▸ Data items

______________________________

-- ===== CLAIM (what is proved, stated in full; the proofs are below) =====
def Claim_equal_calc_py : Prop := ∀ (nums : List Int) (q : List (Int × Int × Int)) (k : Int), Dom_calc_py nums q k → Pre_calc_py nums q k → Spec_calc_py nums q k (calc_py nums q k)

-- ===== LEMMAS AND PROOFS =====

-- the common reference value: total increment covering index j contributed by the used queries
def pvC (q' : List (Int × Int × Int)) (j : Int) : Int :=
  (q'.map (fun t => (if t.1 ≤ j then t.2.2 else 0) + (if t.2.1 + 1 ≤ j then -t.2.2 else 0))).sum

-- event-list running total: sum of the deltas of the events at positions ≤ m
def pvF (evs : List (Int × Int)) (m : Int) : Int :=
  ((evs.filter (fun e => decide (e.1 ≤ m))).map (fun e => e.2)).sum

-- one iteration of A's first loop, as a function of the query triple
def pvStep (d : List Int) (t : Int × Int × Int) : List Int :=
  pvUpd (pvUpd d t.1 t.2.2) (t.2.1 + 1) (-t.2.2)

theorem pvUpd_length (d : List Int) (i v : Int) : (pvUpd d i v).length = d.length := by
  simp [pvUpd, PySem.List.length_pySetD]

theorem pvUpd_prefix_sum (d : List Int) (p v : Int) (j : Nat)
    (h0 : 0 ≤ p) (h1 : p.toNat < d.length) :
    ((pvUpd d p v).take (j + 1)).sum = (d.take (j + 1)).sum + (if p ≤ (j : Int) then v else 0) := by
  have hget : PySem.List.pyGetD d p 0 = d[p.toNat] := PySem.List.pyGetD_eq_getElem d (0:Int) h0 (by omega)
  have hset : pvUpd d p v = d.set p.toNat (d[p.toNat] + v) := by
    rw [pvUpd, PySem.List.pySetD_of_nonneg d _ h0, hget]
  set m := p.toNat with hm
  rw [hset, List.take_set]
  by_cases hc : p ≤ (j : Int)
  · have hlt : m < (d.take (j+1)).length := by simp [List.length_take]; omega
    rw [List.sum_set, if_pos hlt]
    have hdecomp : (d.take (j+1)).sum = ((d.take (j+1)).take m).sum + (d.take (j+1))[m] + ((d.take (j+1)).drop (m+1)).sum := by
      conv_lhs => rw [← List.take_append_drop m (d.take (j+1))]
      rw [List.sum_append, List.drop_eq_getElem_cons hlt]
      simp; ring
    have hgm : (d.take (j+1))[m] = d[m]'h1 := by
      simp [List.getElem_take]
    rw [if_pos hc, hdecomp, hgm]; ring
  · have : (d.take (j+1)).length ≤ m := by simp [List.length_take]; omega
    rw [List.set_eq_of_length_le this, if_neg hc, add_zero]
-- pv_equiv track=rewrite | github.com/manwar/perlweeklychallenge-club | challenge-302/robert-mcintosh/python/ch-1.py | return_subset
-- ===== SOURCE A (Python) =====
-- from itertools import combinations
--
-- def return_subset(strs: list[list], x: int, y: int) -> int | None:
--     for r in range(len(strs) - 1, 1, -1):
--         subsets = combinations(strs, r)
--         for subset in subsets:
--             total_zeros = 0
--             total_ones = 0
--             for element in subset:
--                 total_zeros += element.count('0')
--                 total_ones += element.count('1')
--             if total_zeros <= x and total_ones <= y:
--                 return len(subset)
--     return None
-- ===== SOURCE B (Python) =====
-- def return_subset(strs: list[list], x: int, y: int) -> int | None:
--     # DP over reachable (zeros, ones) totals keeping the largest subset size for
--     # each pair; feasibility is downward-closed in the size, so the answer is the
--     # best feasible size clamped to [2, len(strs) - 1].
--     best = {(0, 0): 0}
--     for s in strs:
--         z = s.count('0')
--         o = s.count('1')
--         upd = dict(best)
--         for (zz, oo), r in best.items():
--             k = (zz + z, oo + o)
--             if upd.get(k, -1) < r + 1:
--                 upd[k] = r + 1
--         best = upd
--     n = len(strs)
--     res = None
--     for (zz, oo), r in best.items():
--         if zz <= x and oo <= y:
--             c = min(r, n - 1)
--             if c >= 2 and (res is None or c > res):
--                 res = c
--     return res
-- ===== Notes on version B (the rewrite author's own statement) =====
-- stated objective: alternative
-- what changed: Replaced the descending-size enumeration of all combinations with a dict DP over reachable (zeros, ones) totals keeping the largest subset size per total, then taking the best feasible size clamped to [2, len-1] (feasibility is downward-closed in the size).
import Mathlib
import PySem

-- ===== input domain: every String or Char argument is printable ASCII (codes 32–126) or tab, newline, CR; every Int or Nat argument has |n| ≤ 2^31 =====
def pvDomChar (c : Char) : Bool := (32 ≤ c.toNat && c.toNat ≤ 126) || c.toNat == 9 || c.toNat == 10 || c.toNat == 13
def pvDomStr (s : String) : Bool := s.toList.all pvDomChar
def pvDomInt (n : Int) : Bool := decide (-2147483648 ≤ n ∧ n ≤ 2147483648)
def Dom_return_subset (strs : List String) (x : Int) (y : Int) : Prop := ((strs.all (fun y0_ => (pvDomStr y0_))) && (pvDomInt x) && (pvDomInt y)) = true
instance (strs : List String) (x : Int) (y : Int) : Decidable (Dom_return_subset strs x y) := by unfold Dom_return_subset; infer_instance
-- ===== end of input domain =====

-- B replaces A's descending enumeration of all combinations by a one-pass DP over
-- reachable (size, zeros, ones) states followed by a max over the feasible sizes.

-- ===== PORT A =====
-- itertools.combinations(l, k) as a list of k-element sublists, in itertools order
def pvCombos : List String → Nat → List (List String)
  | _, 0 => [[]]
  | [], _ + 1 => []
  | a :: l, k + 1 => ((pvCombos l k).map (fun c => a :: c)) ++ pvCombos l (k + 1)

-- the inner 'for subset in subsets' loop: first feasible subset's length
def pvFindFeasible (x y : Int) : List (List String) → Option Int
  | [] => none
  | c :: rest =>
    let t := c.foldl
      (fun (p : Int × Int) e =>
        (p.1 + (PySem.Str.count e "0" : Int), p.2 + (PySem.Str.count e "1" : Int))) (0, 0)
    if t.1 ≤ x ∧ t.2 ≤ y then some (c.length : Int) else pvFindFeasible x y rest

-- the outer 'for r in range(len(strs)-1, 1, -1)' loop
def pvOuterA (strs : List String) (x y : Int) : List Int → Option Int
  | [] => none
  | r :: rs =>
    match pvFindFeasible x y (pvCombos strs r.toNat) with
    | some v => some v
    | none => pvOuterA strs x y rs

______________________________

▸ Work instruction
Exactly the lines above from the one with "zz <= x and" to the one with "-- stated objective: alternative", both included, are to be quoted; leave the rest out.

▸ Response
--         if zz <= x and oo <= y:
--             c = min(r, n - 1)
--             if c >= 2 and (res is None or c > res):
--                 res = c
--     return res
-- ===== Notes on version B (the rewrite author's own statement) =====
-- stated objective: alternative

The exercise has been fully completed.